Lastly, have you tried using Psyco? It takes less work than Cython though it probably won't give you quite as big of a speed boost. I would certainly try it first.
If you're not limited to strict Python, I'd suggest using Cython for this. It can allow static typing of the indices and efficient, direct access to a numpy array's underlying data buffer at c speed.
Check out a short tutorial/example at http://wiki.cython.org/tutorials/numpy
In that example, which is doing operations very similar to what you're doing (incrementing indices, accessing individual elements of numpy arrays), adding type information to the index variables cut the time in half compared to the original. Adding efficient indexing into the numpy arrays by giving them type information cut the time to about 1% of the original.
Most Python code is already valid Cython, so you can just use what you have and add annotations and type information where needed to give you some speed-ups.
I suspect you'd get the most out of adding type information your indices x, y, orig_x and the numpy arrays.
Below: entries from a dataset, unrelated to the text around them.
-- pv_equiv track=rewrite | github.com/AugustDanell/Kattis-Assignments | Python/digits.py | rec
-- ===== SOURCE A (Python) =====
-- def rec(line, prev, acc = 0):
--     next = len(line)
--     if prev == next:
--         return acc+1
--     else:
--         acc += 1
--         next_line = str(next)
--         prev = next
--         return rec(next_line, prev, acc)
-- ===== SOURCE B (Python) =====
-- def ndigits(n):
--     d = 1
--     while n >= 10:
--         n //= 10
--         d += 1
--     return d
--
--
-- def rec(line, prev, acc=0):
--     n = len(line)
--     while prev != n:
--         acc += 1
--         prev = n
--         n = ndigits(n)
--     return acc + 1
-- ===== Notes on version B (the rewrite author's own statement) =====
-- stated objective: alternative
-- what changed: A's string-rebuilding tail recursion (str(next) each step) is replaced by an iterative fixed-point loop over integers whose step is an arithmetic digit count (repeated //10), so no strings are built after the first len.
import Mathlib
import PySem

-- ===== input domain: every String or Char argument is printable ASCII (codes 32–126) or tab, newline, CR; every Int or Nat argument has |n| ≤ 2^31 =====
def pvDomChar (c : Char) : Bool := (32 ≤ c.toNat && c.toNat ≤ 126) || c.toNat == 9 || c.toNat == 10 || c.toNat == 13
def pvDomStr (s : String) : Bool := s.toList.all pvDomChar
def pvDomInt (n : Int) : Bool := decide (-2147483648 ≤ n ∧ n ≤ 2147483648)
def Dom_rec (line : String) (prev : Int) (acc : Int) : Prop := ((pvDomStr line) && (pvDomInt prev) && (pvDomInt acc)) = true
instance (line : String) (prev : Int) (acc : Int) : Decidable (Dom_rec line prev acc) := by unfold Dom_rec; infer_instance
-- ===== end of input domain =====

-- B replaces A's string-rebuilding tail recursion (str(next) each step) by an iterative
-- fixed-point loop over integers with an arithmetic digit count (objective: alternative).
-- Both loops are encoded with a fuel parameter that provably never runs out (tail fuel
-- bound proved in recFuel_enough below); the fuel is only a totality guard.

-- ===== PORT A =====
def recFuel : Nat → String → Int → Int → Int
  | 0, _, _, acc => acc
  | f + 1, line, prev, acc =>
    let next : Int := PySem.Str.len line
    if prev = next then acc + 1 else recFuel f (PySem.Int.toStr next) next (acc + 1)

def rec (line : String) (prev : Int) (acc : Int) : Int :=
  recFuel ((PySem.Str.len line).toNat + 3) line prev acc

-- ===== PORT B =====
-- B's `while n >= 10` loop in ndigits
def ndigitsFuel : Nat → Nat → Nat → Nat
  | 0, _, d => d
  | f + 1, n, d => if 10 ≤ n then ndigitsFuel f (n / 10) (d + 1) else d

def ndigits (n : Nat) : Nat := ndigitsFuel (n + 1) n 1

-- B's `while prev != n` loop
def bLoopFuel : Nat → Int → Nat → Int → Int
  | 0, _, _, acc => acc
  | g + 1, prev, n, acc =>
    if prev = (n : Int) then acc + 1 else bLoopFuel g (n : Int) (ndigits n) (acc + 1)

def rec_alt (line : String) (prev : Int) (acc : Int) : Int :=
  bLoopFuel ((PySem.Str.len line).toNat + 3) prev (PySem.Str.len line).toNat acc

-- ===== PRECONDITION & SPEC =====
def Spec_rec (line : String) (prev : Int) (acc : Int) (out : Int) : Prop := out = rec_alt line prev acc
instance (line : String) (prev : Int) (acc : Int) (out : Int) : Decidable (Spec_rec line prev acc out) := by unfold Spec_rec; infer_instance

-- ===== CLAIM (what is proved, stated in full; the proofs are below) =====
def Claim_equal_rec : Prop := ∀ (line : String) (prev : Int) (acc : Int), Dom_rec line prev acc → Spec_rec line prev acc (rec line prev acc)

-- ===== LEMMAS AND PROOFS =====

-- number of decimal-digit divisions until 0
def digCount (n : Nat) : Nat :=
  if h : n = 0 then 0 else digCount (n / 10) + 1
decreasing_by exact Nat.div_lt_self (Nat.pos_of_ne_zero h) (by decide)

theorem digCount_pos (n : Nat) (h : 1 ≤ n) : 1 ≤ digCount n := by
  rw [digCount, dif_neg (by omega : ¬ n = 0)]
  omega

-- the ndigits while-loop computes digCount whenever the fuel exceeds n
theorem ndigitsFuel_eq_digCount (m : Nat) : ∀ f d, m < f → 1 ≤ m →
    ndigitsFuel f m d = digCount m + d - 1 := by
  induction m using Nat.strong_induction_on with
  | _ m ih =>
    intro f d hf hm
    obtain ⟨f', rfl⟩ : ∃ k, f = k + 1 := ⟨f - 1, by omega⟩
    rw [ndigitsFuel]
    by_cases h10 : 10 ≤ m
    · simp only [h10, if_true]
      have hdiv : m / 10 < m := Nat.div_lt_self (by omega) (by omega)
      rw [ih (m / 10) hdiv f' (d + 1) (by omega) (by omega)]
      have e : digCount m = digCount (m / 10) + 1 := by
        rw [digCount, dif_neg (by omega : ¬ m = 0)]
      have := digCount_pos (m / 10) (by omega)
      omega
    · simp only [h10, if_false]
      rw [digCount, dif_neg (by omega : ¬ m = 0)]
      have : m / 10 = 0 := by omega
      rw [this, digCount, dif_pos rfl]
      omega

theorem ndigits_eq_digCount (n : Nat) (h : 1 ≤ n) : ndigits n = digCount n := by
  rw [ndigits, ndigitsFuel_eq_digCount n (n + 1) 1 (by omega) h]
  have := digCount_pos n h
  omega

theorem digCount_lt (n : Nat) (h : 2 ≤ n) : digCount n < n := by
  induction n using Nat.strong_induction_on with
  | _ n ih =>
    rw [digCount, dif_neg (by omega : ¬ n = 0)]
    rcases Nat.lt_or_ge (n / 10) 2 with hq | hq
    · rcases Nat.lt_or_ge (n / 10) 1 with h0 | h1
      · rw [Nat.lt_one_iff.mp h0, digCount, dif_pos rfl]
        omega
      · have h10 : 10 ≤ n := (Nat.one_le_div_iff (by decide)).mp h1
        have e : n / 10 = 1 := by omega
        rw [e, digCount, dif_neg (by decide : ¬ (1 : Nat) = 0)]
        rw [show (1 : Nat) / 10 = 0 from rfl, digCount, dif_pos rfl]
        omega
    · have hlt : n / 10 < n := Nat.div_lt_self (by omega) (by decide)
      have := ih (n / 10) hlt hq
      omega

-- length of Nat.toDigits 10 (= the digits of str(n)) equals digCount for n ≥ 1
theorem toDigitsCore_len_eq_digCount (n : Nat) : ∀ f : Nat, n < f → 1 ≤ n →
    (Nat.toDigitsCore 10 f n []).length = digCount n := by
  induction n using Nat.strong_induction_on with
  | _ n ih =>
    intro f hf hn
    match f with
    | f + 1 =>
      rw [Nat.toDigitsCore, digCount, dif_neg (by omega : ¬ n = 0)]
      by_cases hq : n / 10 = 0
      · rw [if_pos hq, hq, digCount, dif_pos rfl, List.length_singleton]
      · rw [if_neg hq, Nat.toDigitsCore_lens_eq,
          ih (n / 10) (Nat.div_lt_self hn (by decide)) f (by omega) (by omega)]

-- len(str(n)) = ndigits n for every Nat n (including 0: str(0) = "0")
theorem len_str_eq_ndigits (n : Nat) :
    (PySem.Int.toChars ((n : Nat) : Int)).length = ndigits n := by
  by_cases h : n = 0
  · subst h; decide
  · simp only [PySem.Int.toChars, show ¬ ((n : Int) < 0) from by simp, if_false,
      Int.toNat_natCast]
    rw [show Nat.toDigits 10 n = Nat.toDigitsCore 10 (n + 1) n [] from rfl,
      toDigitsCore_len_eq_digCount n (n + 1) (by omega) (by omega),
      ndigits_eq_digCount n (by omega)]

theorem ndigits_lt (n : Nat) (h : 2 ≤ n) : ndigits n < n := by
  rw [ndigits_eq_digCount n (by omega)]
  exact digCount_lt n h

theorem ndigits_zero : ndigits 0 = 1 := by decide

theorem ndigits_one : ndigits 1 = 1 := by decide

-- joint measure: number of remaining loop iterations is below this
def bMeasure (n : Nat) (prev : Int) : Nat :=
  if 2 ≤ n then n + 2 else if n = 0 then 2 else if prev = 1 then 0 else 1

theorem bMeasure_step (n : Nat) (prev : Int) (h : ¬ prev = (n : Int)) :
    bMeasure (ndigits n) (n : Int) < bMeasure n prev := by
  match n with
  | 0 => rw [ndigits_zero]; norm_num [bMeasure]
  | 1 =>
    rw [ndigits_one]
    have hp : ¬ prev = 1 := by simpa using h
    norm_num [bMeasure, hp]
  | (m + 2) =>
    have hlt : ndigits (m + 2) < m + 2 := ndigits_lt _ (by omega)
    unfold bMeasure
    split_ifs <;> omega

-- main invariant: with enough fuel on both sides, A's recursion equals B's loop
theorem fuel_eq (m : Nat) : ∀ (line : String) (prev acc : Int) (f g : Nat),
    bMeasure line.toList.length prev ≤ m →
    bMeasure line.toList.length prev < f →
    bMeasure line.toList.length prev < g →
    recFuel f line prev acc = bLoopFuel g prev line.toList.length acc := by
  induction m with
  | zero =>
    intro line prev acc f g hm hf hg
    obtain ⟨f', rfl⟩ : ∃ k, f = k + 1 := ⟨f - 1, by omega⟩
    obtain ⟨g', rfl⟩ : ∃ k, g = k + 1 := ⟨g - 1, by omega⟩
    rw [recFuel, bLoopFuel]
    simp only [PySem.Str.len_eq]
    by_cases heq : prev = (line.toList.length : Int)
    · simp [heq]
    · exfalso
      unfold bMeasure at hm
      generalize hgl : line.toList.length = n at *
      split_ifs at hm <;> omega
  | succ m ih =>
    intro line prev acc f g hm hf hg
    obtain ⟨f', rfl⟩ : ∃ k, f = k + 1 := ⟨f - 1, by omega⟩
    obtain ⟨g', rfl⟩ : ∃ k, g = k + 1 := ⟨g - 1, by omega⟩
    rw [recFuel, bLoopFuel]
    simp only [PySem.Str.len_eq]
    by_cases heq : prev = (line.toList.length : Int)
    · simp [heq]
    · simp only [heq, if_false]
      have hlen : (PySem.Int.toStr ((line.toList.length : Nat) : Int)).toList.length
          = ndigits line.toList.length := by
        rw [PySem.Int.toList_toStr]; exact len_str_eq_ndigits _
      have hstep := bMeasure_step line.toList.length prev heq
      have := ih (PySem.Int.toStr ((line.toList.length : Nat) : Int))
          (line.toList.length : Int) (acc + 1) f' g'
          (by rw [hlen]; omega) (by rw [hlen]; omega) (by rw [hlen]; omega)
      rw [hlen] at this
      exact this

-- the fixed tail fuel len+3 always exceeds the measure
theorem recFuel_enough (n : Nat) (prev : Int) : bMeasure n prev < n + 3 := by
  unfold bMeasure
  split_ifs <;> omega

-- ===== VERDICT (by name: the statement is the Claim_ definition above) =====
theorem rec_spec : Claim_equal_rec := by
  intro line prev acc _
  unfold Spec_rec rec_alt rec
  rw [PySem.Str.len_eq, Int.toNat_natCast]
  exact fuel_eq (bMeasure line.toList.length prev) line prev acc _ _
    (le_refl _) (recFuel_enough _ _) (recFuel_enough _ _)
The following guide compares several different approaches to optimising numerical code in python:
Scipy PerformancePython
It is a bit out of date, but still helpful. Note that it refers to pyrex, which has since been forked to create the Cython project, as mentioned by Sancho.
Personally I prefer f2py, because I think that fortran 90 has many of the nice features of numpy (e.g. adding two arrays together with one operation), but has the full speed of compiled code. On the other hand if you don't know fortran then this may not be the way to go.
I briefly experimented with cython, and the trouble I found was that by default cython generates code which can handle arbitrary python types, but which is still very slow. You then have to spend time adding all the necessary cython declarations to get it to be more specific and fast, whereas if you go with C or fortran then you will tend to get fast code straight out of the box. Again this is biased by me already being familiar with these languages, whereas Cython may be more appropriate if Python is the only language you know.